A) The rate of adaptation calculated in the receptor-binding protein is plotted for 3 antigenically-stable viruses (solid circles), and 3 antigenically-evolving viruses (open circles). The threshold of antigenic evolution is estimated by logistic regression. Error bars represent the 95% bootstrap percentiles. B) For each of the 4 influenza viruses that are included in the yearly flu vaccine, the rate of adaptation is compared with the number of times that the vaccine strain was updated between the 2012–2013 and 2022–2023 Northern hemisphere flu seasons.

Figure 3:. Across 28 viral genomes, the highest rates of adaptation are found in surface-located receptor-binding proteins.

A) The rate of adaptation for all 239 viral genes. Fourteen genes (in purple) have rates of adaptation above our threshold of antigenic evolution. Genes with rates of adaptation below the threshold are in gray. B) The rate of adaptation within all 28 receptor-binding proteins (RB, left), 37 other proteins located on the viral surface (S, center), and 174 non-surface proteins (Non-S, right). Ten receptor-binding proteins (red), 3 other surface-located proteins (blue) and 1 non-surface protein (black) exceed our threshold. Genes with rates below the threshold are in gray. C) Number of viruses per viral family that have at least one gene exceeding the threshold are shown in color. The number of viruses in these families that had no high rates of adaptation throughout their entire genome is in gray. D-K) Rates of adaptation were calculated for each gene, subunit, or coding region indicated along the x-axis, and ordered by genomic position (or segment number, for segmented viruses). Receptor-binding proteins are labeled in red, other surface-exposed proteins are in blue, and non-surface-located proteins are in black. Filled circles indicate genes with rates exceeding the threshold. Each row shows two viruses from the same viral family, one which contains at least one adaptively-evolving gene (left) and one which does not (right). Error bars indicate the 95% bootstrap percentiles from 100 bootstrapped data sets.

Figure 4:. Comparison of rates of predicted antigenic evolution across a wide diversity of human pathogenic viruses.

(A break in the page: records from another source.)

-- pv_equiv track=rewrite | github.com/luiztauffer/alyx | alyx/actions/views.py | _merge_lists_dicts
-- ===== SOURCE A (Python) =====
-- import itertools
-- from operator import itemgetter
--
-- def _merge_lists_dicts(la, lb, key):
--     lst = sorted(itertools.chain(la, lb), key=itemgetter(key))
--     out = []
--     for k, v in itertools.groupby(lst, key=itemgetter(key)):
--         d = {}
--         for dct in v:
--             d.update(dct)
--         out.append(d)
--     return out
-- ===== SOURCE B (Python) =====
-- def _merge_lists_dicts(la, lb, key):
--     alld = list(la) + list(lb)
--     out = []
--     for k in sorted({d[key] for d in alld}):
--         m = {}
--         for d in alld:
--             if d[key] == k:
--                 m.update(d)
--         out.append(m)
--     return out
-- ===== Notes on version B (the rewrite author's own statement) =====
-- stated objective: alternative
-- what changed: B never sorts or groups the dict list: it collects the distinct key values, sorts only those, and for each key merges the matching dicts of la+lb in original order, replacing A's global stable sort + itertools.groupby pass.
import Mathlib
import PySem

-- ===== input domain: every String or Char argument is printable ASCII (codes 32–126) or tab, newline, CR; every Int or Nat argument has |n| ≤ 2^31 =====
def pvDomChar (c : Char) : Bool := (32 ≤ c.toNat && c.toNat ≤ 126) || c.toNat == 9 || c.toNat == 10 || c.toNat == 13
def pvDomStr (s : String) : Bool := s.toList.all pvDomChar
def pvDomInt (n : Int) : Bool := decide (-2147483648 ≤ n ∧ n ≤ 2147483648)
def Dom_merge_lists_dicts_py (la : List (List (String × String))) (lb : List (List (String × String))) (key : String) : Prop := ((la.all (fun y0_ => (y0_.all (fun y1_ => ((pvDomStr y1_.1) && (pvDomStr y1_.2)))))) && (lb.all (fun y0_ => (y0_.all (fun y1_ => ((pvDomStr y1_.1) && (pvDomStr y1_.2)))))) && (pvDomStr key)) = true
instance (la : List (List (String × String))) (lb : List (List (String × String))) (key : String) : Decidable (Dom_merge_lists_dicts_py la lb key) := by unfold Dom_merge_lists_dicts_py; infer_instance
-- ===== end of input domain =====

-- B replaces A's global stable sort + itertools.groupby with: sort only the distinct key
-- values, then merge, per key, the matching dicts of la+lb in their original order.
-- Equivalence of the RETURN value is proved on Pre_ (every dict carries the key).

-- ===== PORT A =====
-- dct[key] for a dict given as an association list (total form; Pre_ guarantees presence)
def pvDctKey (key : String) (d : List (String × String)) : String :=
  (PySem.Dict.ofList d).getD key ""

Rates of adaptive evolution in the polymerase (top) and receptor-binding protein (bottom) for 28 human pathogenic viruses. The receptor-binding and polymerase genes for each virus are listed in the Methods section. The threshold of antigenic evolution (as determined in Figure 2) is marked by the dotted line; the rates falling above this line are shown by solid markers, and the rates below the threshold are open circles. Viruses are grouped and colored by viral family, and arranged within viral family in descending order of the receptor-binding rate. Viral families are ordered by genome type, with RNA viruses shown in brighter colors and DNA viruses in gray tones. Vertical dividers further delineate enveloped from non-enveloped viruses.

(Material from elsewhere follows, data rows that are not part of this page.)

-- pv_equiv track=rewrite | github.com/eekofficial/leetcode | 1170. Compare Strings by Frequency of the Smallest Character.py | min_frequency
-- ===== SOURCE A (Python) =====
-- def min_frequency(word):
--     min_c = word[0]
--     count = 1
--     for i in range(1, len(word)):
--         if word[i] < min_c:
--             min_c = word[i]
--             count = 1
--         elif word[i] == min_c:
--             count += 1
--     return count
-- ===== SOURCE B (Python) =====
-- def min_frequency(word):
--     s = sorted(word)
--     return s.count(s[0])
-- ===== Notes on version B (the rewrite author's own statement) =====
-- stated objective: idiomatic
-- what changed: A's single combined min-tracking-and-count loop (reset/increment state machine) is replaced by sorting the word and counting how often the head of the sorted list occurs.
import Mathlib
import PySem

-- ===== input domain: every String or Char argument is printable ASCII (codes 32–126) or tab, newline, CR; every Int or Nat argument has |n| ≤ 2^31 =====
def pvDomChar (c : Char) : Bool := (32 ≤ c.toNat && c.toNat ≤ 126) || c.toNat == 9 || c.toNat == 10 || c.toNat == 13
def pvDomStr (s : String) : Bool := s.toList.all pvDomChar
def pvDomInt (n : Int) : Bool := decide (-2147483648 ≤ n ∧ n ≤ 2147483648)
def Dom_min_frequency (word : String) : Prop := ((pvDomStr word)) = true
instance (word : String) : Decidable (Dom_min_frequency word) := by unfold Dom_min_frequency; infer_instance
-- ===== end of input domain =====

-- B replaces A's single min-tracking-and-count loop by sort-then-count (idiomatic, same result); proved equal on nonempty words (both raise IndexError on "").


-- ===== PORT A =====
-- A's loop body: reset the count on a new strict minimum, bump it on an equal character.
def pvStep (st : Char × Int) (x : Char) : Char × Int :=
  if x < st.1 then (x, (1 : Int))
  else if x == st.1 then (st.1, st.2 + 1)
  else st

-- A: iterating word[1:] is exactly Python's 'for i in range(1, len(word))' reading word[i] in order.
def min_frequency (word : String) : Int :=
  match word.toList with
  | [] => 0   -- unreachable under Pre_ (Python: word[0] raises IndexError)
  | c :: rest => (rest.foldl pvStep (c, (1 : Int))).2

-- ===== PORT B =====
-- B: s = sorted(word); return s.count(s[0])
def min_frequency_alt (word : String) : Int :=
  match PySem.List.sorted word.toList (fun c => c) with
  | [] => 0   -- unreachable under Pre_ (Python: s[0] raises IndexError)
  | m :: t => ((PySem.List.count (m :: t) m : Nat) : Int)

-- ===== PRECONDITION & SPEC =====
-- Pre_ excludes only the empty string, on which both Pythons raise IndexError.
def Pre_min_frequency (word : String) : Prop := word.toList ≠ []
instance (word : String) : Decidable (Pre_min_frequency word) := by unfold Pre_min_frequency; infer_instance
def pvWitness_min_frequency : String := "abca"

def Spec_min_frequency (word : String) (out : Int) : Prop := out = min_frequency_alt word
instance (word : String) (out : Int) : Decidable (Spec_min_frequency word out) := by unfold Spec_min_frequency; infer_instance

-- ===== CLAIM (what is proved, stated in full; the proofs are below) =====
def Claim_equal_min_frequency : Prop := ∀ (word : String), Dom_min_frequency word → Pre_min_frequency word → Spec_min_frequency word (min_frequency word)

-- ===== LEMMAS AND PROOFS =====

theorem pv_foldl_min_le (t : List Char) (a : Char) : t.foldl min a ≤ a := by
  induction t generalizing a with
  | nil => simp
  | cons x t ih => exact le_trans (ih (min a x)) (min_le_left a x)

theorem pv_foldl_min_mem (t : List Char) (a : Char) : t.foldl min a ∈ a :: t := by
  induction t generalizing a with
  | nil => simp
  | cons x t ih =>
    rcases List.mem_cons.mp (ih (min a x)) with h | h
    · rcases min_choice a x with hm | hm
      · simp only [List.foldl_cons]; rw [h, hm]; exact List.mem_cons_self
      · simp only [List.foldl_cons]; rw [h, hm]
        exact List.mem_cons_of_mem _ List.mem_cons_self
    · simp only [List.foldl_cons]
      exact List.mem_cons_of_mem _ (List.mem_cons_of_mem _ h)

theorem pv_foldl_min_le_mem (t : List Char) (a : Char) (y : Char) (hy : y ∈ t) :
    t.foldl min a ≤ y := by
  induction t generalizing a with
  | nil => cases hy
  | cons x t ih =>
    simp only [List.foldl_cons]
    rcases List.mem_cons.mp hy with h | h
    · rw [h]; exact le_trans (pv_foldl_min_le t (min a x)) (min_le_right a x)
    · exact ih (min a x) h

-- A's loop computes the running minimum and the count of its occurrences.
theorem pvA_fold (t : List Char) (m : Char) (k : Int) :
    t.foldl pvStep (m, k)
    = (t.foldl min m,
       if t.foldl min m = m then k + (List.count m t : Int)
       else (List.count (t.foldl min m) t : Int)) := by
  induction t generalizing m k with
  | nil => simp
  | cons x t ih =>
    simp only [List.foldl_cons]
    by_cases hlt : x < m
    · have hstep : pvStep (m, k) x = (x, 1) := by simp [pvStep, hlt]
      rw [hstep, ih x 1, min_eq_right hlt.le]
      have hne : t.foldl min x ≠ m := by
        intro h; exact absurd (h ▸ pv_foldl_min_le t x) (not_le.mpr hlt)
      rw [if_neg hne]
      by_cases hx : t.foldl min x = x
      · rw [if_pos hx, hx]
        have : List.count x (x :: t) = List.count x t + 1 := by simp
        rw [this]; push_cast; ring
      · rw [if_neg hx]
        have : List.count (t.foldl min x) (x :: t) = List.count (t.foldl min x) t := by
          simp [List.count_cons]
          exact fun h => hx h.symm
        rw [this]
    · by_cases heq : x = m
      · subst heq
        have hstep : pvStep (x, k) x = (x, k + 1) := by simp [pvStep]
        rw [hstep, ih x (k + 1), min_self]
        by_cases hm : t.foldl min x = x
        · rw [if_pos hm, if_pos hm]
          have : List.count x (x :: t) = List.count x t + 1 := by simp
          rw [this]; push_cast; ring
        · rw [if_neg hm, if_neg hm]
          have : List.count (t.foldl min x) (x :: t) = List.count (t.foldl min x) t := by
            simp [List.count_cons]
            exact fun h => hm h.symm
          rw [this]
      · have hstep : pvStep (m, k) x = (m, k) := by simp [pvStep, hlt, heq]
        rw [hstep, ih m k, min_eq_left (le_of_not_gt hlt)]
        have hmx : m < x := lt_of_le_of_ne (le_of_not_gt hlt) (fun h => heq h.symm)
        have hne2 : t.foldl min m ≠ x := by
          intro h
          exact absurd (h ▸ pv_foldl_min_le t m) (not_le.mpr hmx)
        have c1 : List.count m (x :: t) = List.count m t := by
          simp [heq]
        have c2 : List.count (t.foldl min m) (x :: t) = List.count (t.foldl min m) t := by
          simp [List.count_cons]
          exact fun h => hne2 h.symm
        rw [c1, c2]

-- head of sorted(l) is the running minimum of l
theorem pv_sorted_head (c : Char) (rest : List Char) (m : Char) (t : List Char)
    (h : PySem.List.sorted (c :: rest) (fun x => x) = m :: t) :
    m = rest.foldl min c := by
  have hperm := PySem.List.sorted_perm (c :: rest) (fun x => x) false
  rw [h] at hperm
  have hmmem : m ∈ c :: rest := hperm.mem_iff.mp List.mem_cons_self
  have hmle : ∀ y ∈ c :: rest, m ≤ y :=
    PySem.List.key_head_sorted_le (c :: rest) (fun x => x) h
  have h1 : m ≤ rest.foldl min c := hmle _ (pv_foldl_min_mem rest c)
  have h2 : rest.foldl min c ≤ m := by
    rcases List.mem_cons.mp hmmem with hh | hh
    · exact hh ▸ pv_foldl_min_le rest c
    · exact pv_foldl_min_le_mem rest c m hh
  exact le_antisymm h1 h2

-- ===== VERDICT (by name: the statement is the Claim_ definition above) =====
theorem min_frequency_spec : Claim_equal_min_frequency := by
  intro word _ hpre
  unfold Spec_min_frequency
  cases hl : word.toList with
  | nil => exact absurd hl hpre
  | cons c rest =>
    have hsne : PySem.List.sorted (c :: rest) (fun x => x) ≠ [] := by
      intro h
      exact (List.cons_ne_nil c rest) ((PySem.List.sorted_eq_nil_iff _ _ _).mp h)
    cases hs : PySem.List.sorted (c :: rest) (fun x => x) with
    | nil => exact absurd hs hsne
    | cons m t =>
      have hA : min_frequency word = (rest.foldl pvStep (c, 1)).2 := by
        unfold min_frequency; rw [hl]
      have hB : min_frequency_alt word = ((List.count m (m :: t) : Nat) : Int) := by
        unfold min_frequency_alt
        rw [hl, hs]
        simp [PySem.List.count_eq]
      have hperm := PySem.List.sorted_perm (c :: rest) (fun x => x) false
      rw [hs] at hperm
      have hm : m = rest.foldl min c := pv_sorted_head c rest m t hs
      rw [hA, hB, pvA_fold]
      have hcount : List.count m (m :: t) = List.count m (c :: rest) := hperm.count_eq m
      rw [hcount, hm]
      by_cases hMc : rest.foldl min c = c
      · rw [if_pos hMc, hMc]
        have : List.count c (c :: rest) = List.count c rest + 1 := by simp
        rw [this]; push_cast; ring
      · rw [if_neg hMc]
        have : List.count (rest.foldl min c) (c :: rest) = List.count (rest.foldl min c) rest := by
          simp [List.count_cons]
          exact fun h => hMc h.symm
        rw [this]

Figure 5:. Rates of amino acid substitution in the receptor-binding protein of SARS-CoV-2 and 10 antigenically-evolving endemic viruses.

The rate of amino acid substitution in the receptor-binding protein of A) SARS-CoV-2, B) SARS-CoV-2 Omicron clade 21L, C) influenza A/H3N2, D) influenza A/H1N1pdm, E) influenza B/Vic, F) influenza B/Yam, G) coronavirus 229E, H) coronavirus OC43-A, I) RSV-A, J) RSV-B, K) enterovirus D68, L) norovirus GII.4. The receptor-binding protein, or subunit is labeled below the virus name. Rates are computed as the slope of a linear regression fitting a comparison of amino acid substitutions versus time, and are found using a phylogeny. Each tip on the tree is plotted by its sampling date and the number of amino acid substitutions that accumulated between the root and the tip (normalized by the length of the coding region, in residues). Aspect ratios in each panel are fixed so that regression slopes are visually comparable across panels.

Figure 6.. Comparison of rates of amino acid substitution to rates of adaptation

(A) The rate of amino acid substitution (×10−3) and rate of adaptive evolution (×10−3) is listed for each of the 28 viruses in the panel. (B) Rate of amino acid substitution is plotted against rate of adaptive evolution for each virus, with color corresponding to the panel A. The dashed gray line is drawn at X = Y to indicate the point where all amino acid substitutions are inferred to be adaptive.